The forest swallowed her whole.

Dark and endless, it loomed like a forgotten world untouched by time. Towering trees stretched high into the heavens, their knotted branches locking together to block out even the moonlight. A green haze hung thick in the air, the scent of damp moss, old bark, and decaying leaves clinging to her lungs. Every step Aurora took made the ground groan beneath her, soft and wet with layers of fallen foliage and unseen roots that clawed at her feet like the hands of the dead.

Vines curled around tree trunks like serpents, and the silence—broken only by the low hoot of an unseen owl or the sudden cry of a crow—felt sacred, almost dangerous. Shadows moved even when she did not. The air pulsed with a strange, humming stillness, the kind that made the skin crawl and the heart question reality.

It was not just a forest. It was a gate. A warning. A place where no path was safe and nothing alive truly slept.

-

Fog lay like a quilt upon the ground, soft and damp, curling around her ankles. Owls hooted in the distance. Crows shrieked overhead. Somewhere, a wolf howled.

Aurora blinked. She was wide awake now. Her heart pounded.

"Where…?"

She looked around in horror. Her arms were scratched, her feet dirty. She had no memory of how she got here. Just fog. Forest. Fear. And then—

A flicker of light.

There, between the twisted branches, stood a small cottage. Not warm and cozy like a villager's hut.

This was older, carved from blackened stone and roofed with thick, knotted vines. The windows were round like eyes, and from within, a faint amber light flickered. Voices murmured.

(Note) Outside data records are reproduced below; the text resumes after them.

-- pv_equiv track=rewrite | github.com/josephors/proyecto-inf292 | Entrega 2/solver/solucionador_de_instancias_lpsolve.py | obtener_fines_de_semana
-- ===== SOURCE A (Python) =====
-- def es_fin_de_semana(nombre_dia):
--     """
--     Determina si un día es fin de semana.
--
--     Args:
--         nombre_dia: Nombre del día (e.g., "sabado_1", "domingo_2").
--
--     Returns:
--         bool: True si el día es sábado o domingo.
--     """
--     nombre_lower = nombre_dia.lower()
--     return "sabado" in nombre_lower or "domingo" in nombre_lower
--
-- def obtener_fines_de_semana(datos_instancia):
--     """
--     Identifica los fines de semana en la instancia.
--
--     Un fin de semana es una secuencia consecutiva de días (sábado-domingo)
--     que se interrumpe al llegar un día laborable.
--
--     Args:
--         datos_instancia: Diccionario con la clave 'demanda_dias'.
--
--     Returns:
--         list[list[int]]: Lista de fines de semana. Cada elemento es una lista
--                          con los índices de días (1-indexed) del fin de semana.
--                          Ejemplo: [[6, 7], [13, 14]] para 2 fines de semana.
--     """
--     dias_ordenados = sorted(datos_instancia["demanda_dias"].keys())
--     fines_de_semana = []
--     fin_actual = []
--
--     for idx, nombre_dia in enumerate(dias_ordenados, start=1):
--         if es_fin_de_semana(nombre_dia):
--             fin_actual.append(idx)
--         else:
--             if fin_actual:
--                 fines_de_semana.append(fin_actual)
--                 fin_actual = []
--
--     if fin_actual:
--         fines_de_semana.append(fin_actual)
--
--     return fines_de_semana
-- ===== SOURCE B (Python) =====
-- def es_fin_de_semana(nombre_dia):
--     nombre_lower = nombre_dia.lower()
--     return "sabado" in nombre_lower or "domingo" in nombre_lower
--
-- def obtener_fines_de_semana(datos_instancia):
--     # Two-pass decomposition: first collect the 1-based positions of all
--     # weekend days, then group consecutive positions by index gaps.
--     dias_ordenados = sorted(datos_instancia["demanda_dias"].keys())
--     indices = [idx for idx, nombre in enumerate(dias_ordenados, start=1)
--                if es_fin_de_semana(nombre)]
--     grupos = []
--     for i in indices:
--         if grupos and grupos[-1][-1] == i - 1:
--             grupos[-1].append(i)
--         else:
--             grupos.append([i])
--     return grupos
-- ===== Notes on version B (the rewrite author's own statement) =====
-- stated objective: alternative
-- what changed: A groups in one stateful pass carrying a current-group accumulator flushed on each non-weekend day; B first collects the flat list of 1-based weekend positions and then groups that index list by consecutive-integer gaps.
import Mathlib
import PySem

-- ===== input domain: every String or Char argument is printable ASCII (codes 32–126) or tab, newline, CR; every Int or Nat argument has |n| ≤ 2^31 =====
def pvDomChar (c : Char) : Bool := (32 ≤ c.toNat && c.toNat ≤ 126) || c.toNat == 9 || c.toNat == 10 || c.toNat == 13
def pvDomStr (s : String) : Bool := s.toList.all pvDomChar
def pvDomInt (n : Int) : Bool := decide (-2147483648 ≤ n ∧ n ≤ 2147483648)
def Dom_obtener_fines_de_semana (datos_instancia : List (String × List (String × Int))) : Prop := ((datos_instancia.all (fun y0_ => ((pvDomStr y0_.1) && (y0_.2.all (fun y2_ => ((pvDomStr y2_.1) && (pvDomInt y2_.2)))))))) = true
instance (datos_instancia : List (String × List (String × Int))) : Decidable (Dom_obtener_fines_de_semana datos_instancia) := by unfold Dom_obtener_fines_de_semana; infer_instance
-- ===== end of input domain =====

-- B replaces A's single stateful flush-on-workday pass by collect-weekend-indices
-- then group-by-consecutive-gaps (alternative decomposition, same cost).


-- ===== PORT A =====
-- shared same-module helper (used verbatim by both Pythons)
def es_fin_de_semana (nombre_dia : String) : Bool :=
  let nombre_lower := PySem.Str.lower nombre_dia
  PySem.Str.isIn "sabado" nombre_lower || PySem.Str.isIn "domingo" nombre_lower

-- body of A's for-loop: state (fines_de_semana, fin_actual)
def pvStepA (st : List (List Int) × List Int) (p : Int × String) : List (List Int) × List Int :=
  if es_fin_de_semana p.2 then (st.1, st.2 ++ [p.1])
  else if st.2 ≠ [] then (st.1 ++ [st.2], []) else st

def obtener_fines_de_semana (datos_instancia : List (String × List (String × Int))) : List (List Int) :=
  match (PySem.Dict.ofList datos_instancia).get? "demanda_dias" with
  | none => []  -- Python raises KeyError here; excluded by Pre_
  | some demanda =>
    let dias_ordenados := PySem.List.sorted (PySem.Dict.ofList demanda).keys (fun x => x) false
    let st := (PySem.List.enumerate dias_ordenados 1).foldl pvStepA ([], [])
    if st.2 ≠ [] then st.1 ++ [st.2] else st.1

-- ===== PORT B =====
-- body of B's grouping loop over the flat index list
def pvStepB (grupos : List (List Int)) (i : Int) : List (List Int) :=
  match grupos.getLast? with
  | some last =>
    if last.getLast? = some (i - 1) then grupos.dropLast ++ [last ++ [i]]
    else grupos ++ [[i]]
  | none => grupos ++ [[i]]

def obtener_fines_de_semana_alt (datos_instancia : List (String × List (String × Int))) : List (List Int) :=
  match (PySem.Dict.ofList datos_instancia).get? "demanda_dias" with
  | none => []  -- Python raises KeyError here; excluded by Pre_
  | some demanda =>
    let dias_ordenados := PySem.List.sorted (PySem.Dict.ofList demanda).keys (fun x => x) false
    let indices := ((PySem.List.enumerate dias_ordenados 1).filter (fun p => es_fin_de_semana p.2)).map (·.1)
    indices.foldl pvStepB []

-- ===== PRECONDITION & SPEC =====
-- Pre_ excludes exactly the inputs without a "demanda_dias" key, on which Python A raises KeyError.
def Pre_obtener_fines_de_semana (datos_instancia : List (String × List (String × Int))) : Prop :=
  (PySem.Dict.ofList datos_instancia).contains "demanda_dias" = true
instance (datos_instancia : List (String × List (String × Int))) : Decidable (Pre_obtener_fines_de_semana datos_instancia) := by unfold Pre_obtener_fines_de_semana; infer_instance
def pvWitness_obtener_fines_de_semana : (List (String × List (String × Int))) :=
  [("demanda_dias", [("sabado_1", 5), ("lunes_2", 3)])]

def Spec_obtener_fines_de_semana (datos_instancia : List (String × List (String × Int))) (out : List (List Int)) : Prop := out = obtener_fines_de_semana_alt datos_instancia
instance (datos_instancia : List (String × List (String × Int))) (out : List (List Int)) : Decidable (Spec_obtener_fines_de_semana datos_instancia out) := by unfold Spec_obtener_fines_de_semana; infer_instance

-- ===== CLAIM (what is proved, stated in full; the proofs are below) =====
def Claim_equal_obtener_fines_de_semana : Prop := ∀ (datos_instancia : List (String × List (String × Int))), Dom_obtener_fines_de_semana datos_instancia → Pre_obtener_fines_de_semana datos_instancia → Spec_obtener_fines_de_semana datos_instancia (obtener_fines_de_semana datos_instancia)

-- ===== LEMMAS AND PROOFS =====

-- Invariant linking A's (acc, cur) state at position s to B's groups-so-far g.
def pvInv (s : Int) (acc : List (List Int)) (cur : List Int) (g : List (List Int)) : Prop :=
  (cur = [] ∧ g = acc ∧ ∀ l e, acc.getLast? = some l → l.getLast? = some e → e ≤ s - 2)
  ∨ (cur ≠ [] ∧ g = acc ++ [cur] ∧ cur.getLast? = some (s - 1))

set_option maxHeartbeats 1000000 in
theorem pvMain (xs : List String) : ∀ (s : Int) (acc : List (List Int)) (cur : List Int)
    (g : List (List Int)), pvInv s acc cur g →
    (let st := (PySem.List.enumerate xs s).foldl pvStepA (acc, cur);
     if st.2 ≠ [] then st.1 ++ [st.2] else st.1)
    = (((PySem.List.enumerate xs s).filter (fun p => es_fin_de_semana p.2)).map (·.1)).foldl pvStepB g := by
  induction xs with
  | nil =>
    intro s acc cur g hinv
    simp only [PySem.List.enumerate_nil, List.foldl_nil, List.filter_nil, List.map_nil]
    rcases hinv with ⟨hc, hg, _⟩ | ⟨hc, hg, _⟩
    · simp [hc, hg]
    · simp [hc, hg]
  | cons x xs ih =>
    intro s acc cur g hinv
    rw [PySem.List.enumerate_cons]
    by_cases hx : es_fin_de_semana x = true
    · -- weekend day: A appends s to cur; B's index list starts with s
      simp only [List.foldl_cons, List.filter_cons, hx, List.map_cons, ite_true]
      have hstepA : pvStepA (acc, cur) (s, x) = (acc, cur ++ [s]) := by
        simp [pvStepA, hx]
      have hB : pvStepB g s = acc ++ [cur ++ [s]] := by
        rcases hinv with ⟨hc, hg, hlast⟩ | ⟨hc, hg, hlast⟩
        · rw [hg, hc]
          unfold pvStepB
          cases hl : acc.getLast? with
          | none => simp
          | some last =>
            cases hll : last.getLast? with
            | none => simp [hll]
            | some e =>
              have he := hlast last e hl hll
              have hne : ¬ (last.getLast? = some (s - 1)) := by
                rw [hll]; intro h; injection h with h; omega
              simp [hne]
        · rw [hg]
          have hl : (acc ++ [cur]).getLast? = some cur := List.getLast?_concat
          unfold pvStepB
          rw [hl]
          simp [hlast]
      rw [hstepA, hB]
      exact ih (s + 1) acc (cur ++ [s]) (acc ++ [cur ++ [s]]) (Or.inr
        ⟨by simp, rfl, by rw [List.getLast?_concat]; congr 1; omega⟩)
    · -- workday: A flushes cur (if nonempty); B skips the index
      have hxf : es_fin_de_semana x = false := by
        cases h : es_fin_de_semana x
        · rfl
        · exact absurd h hx
      simp only [List.foldl_cons, List.filter_cons, hxf, Bool.false_eq_true, if_false]
      have hstepA : pvStepA (acc, cur) (s, x)
          = if cur ≠ [] then (acc ++ [cur], []) else (acc, cur) := by
        simp [pvStepA, hxf]
      rw [hstepA]
      by_cases hc : cur = []
      · simp only [hc, ne_eq, not_true_eq_false, if_false]
        rcases hinv with ⟨_, hg, hlast⟩ | ⟨hc', _, _⟩
        · exact ih (s + 1) acc ([] : List Int) g (Or.inl ⟨rfl, hg, by
            intro l e h1 h2; have := hlast l e h1 h2; omega⟩)
        · exact absurd hc hc'
      · simp only [ne_eq, hc, not_false_eq_true, if_true]
        rcases hinv with ⟨hc', _, _⟩ | ⟨_, hg, hlast⟩
        · exact absurd hc' hc
        · rw [hg]
          exact ih (s + 1) (acc ++ [cur]) ([] : List Int) (acc ++ [cur]) (Or.inl ⟨rfl, rfl, by
            intro l e h1 h2
            rw [List.getLast?_concat] at h1
            injection h1 with h1
            subst h1
            rw [hlast] at h2
            injection h2 with h2
            omega⟩)

-- ===== VERDICT (by name: the statement is the Claim_ definition above) =====
theorem obtener_fines_de_semana_spec : Claim_equal_obtener_fines_de_semana := by
  intro datos _hdom hpre
  unfold Spec_obtener_fines_de_semana obtener_fines_de_semana obtener_fines_de_semana_alt
  cases hget : (PySem.Dict.ofList datos).get? "demanda_dias" with
  | none =>
    exfalso
    unfold Pre_obtener_fines_de_semana at hpre
    rw [PySem.Dict.contains_eq_isSome_get?, hget] at hpre
    simp at hpre
  | some demanda =>
    exact pvMain _ 1 [] [] [] (Or.inl ⟨rfl, rfl, by simp⟩)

She hesitated. But what choice did she have?

Aurora crept forward. Each step echoed against the silence. Her breath was unsteady. Her hand reached for the door.

The instant her fingers touched the wood, it creaked open slowly.

The smell hit her first—herbs, ash, burnt lavender, something sharp like sulfur.

She stepped in slowly. Shelves lined the walls, stacked with jars containing bones, powders, dried flowers, eyeballs suspended in liquid. Strange runes glowed faintly on the floor. A bubbling cauldron gurgled over a smokeless fire.

The door slammed behind her. She screamed and spun around.

The wind inside the cottage stirred the curtains—and then came the voice.

"You have finally come," the voice purred.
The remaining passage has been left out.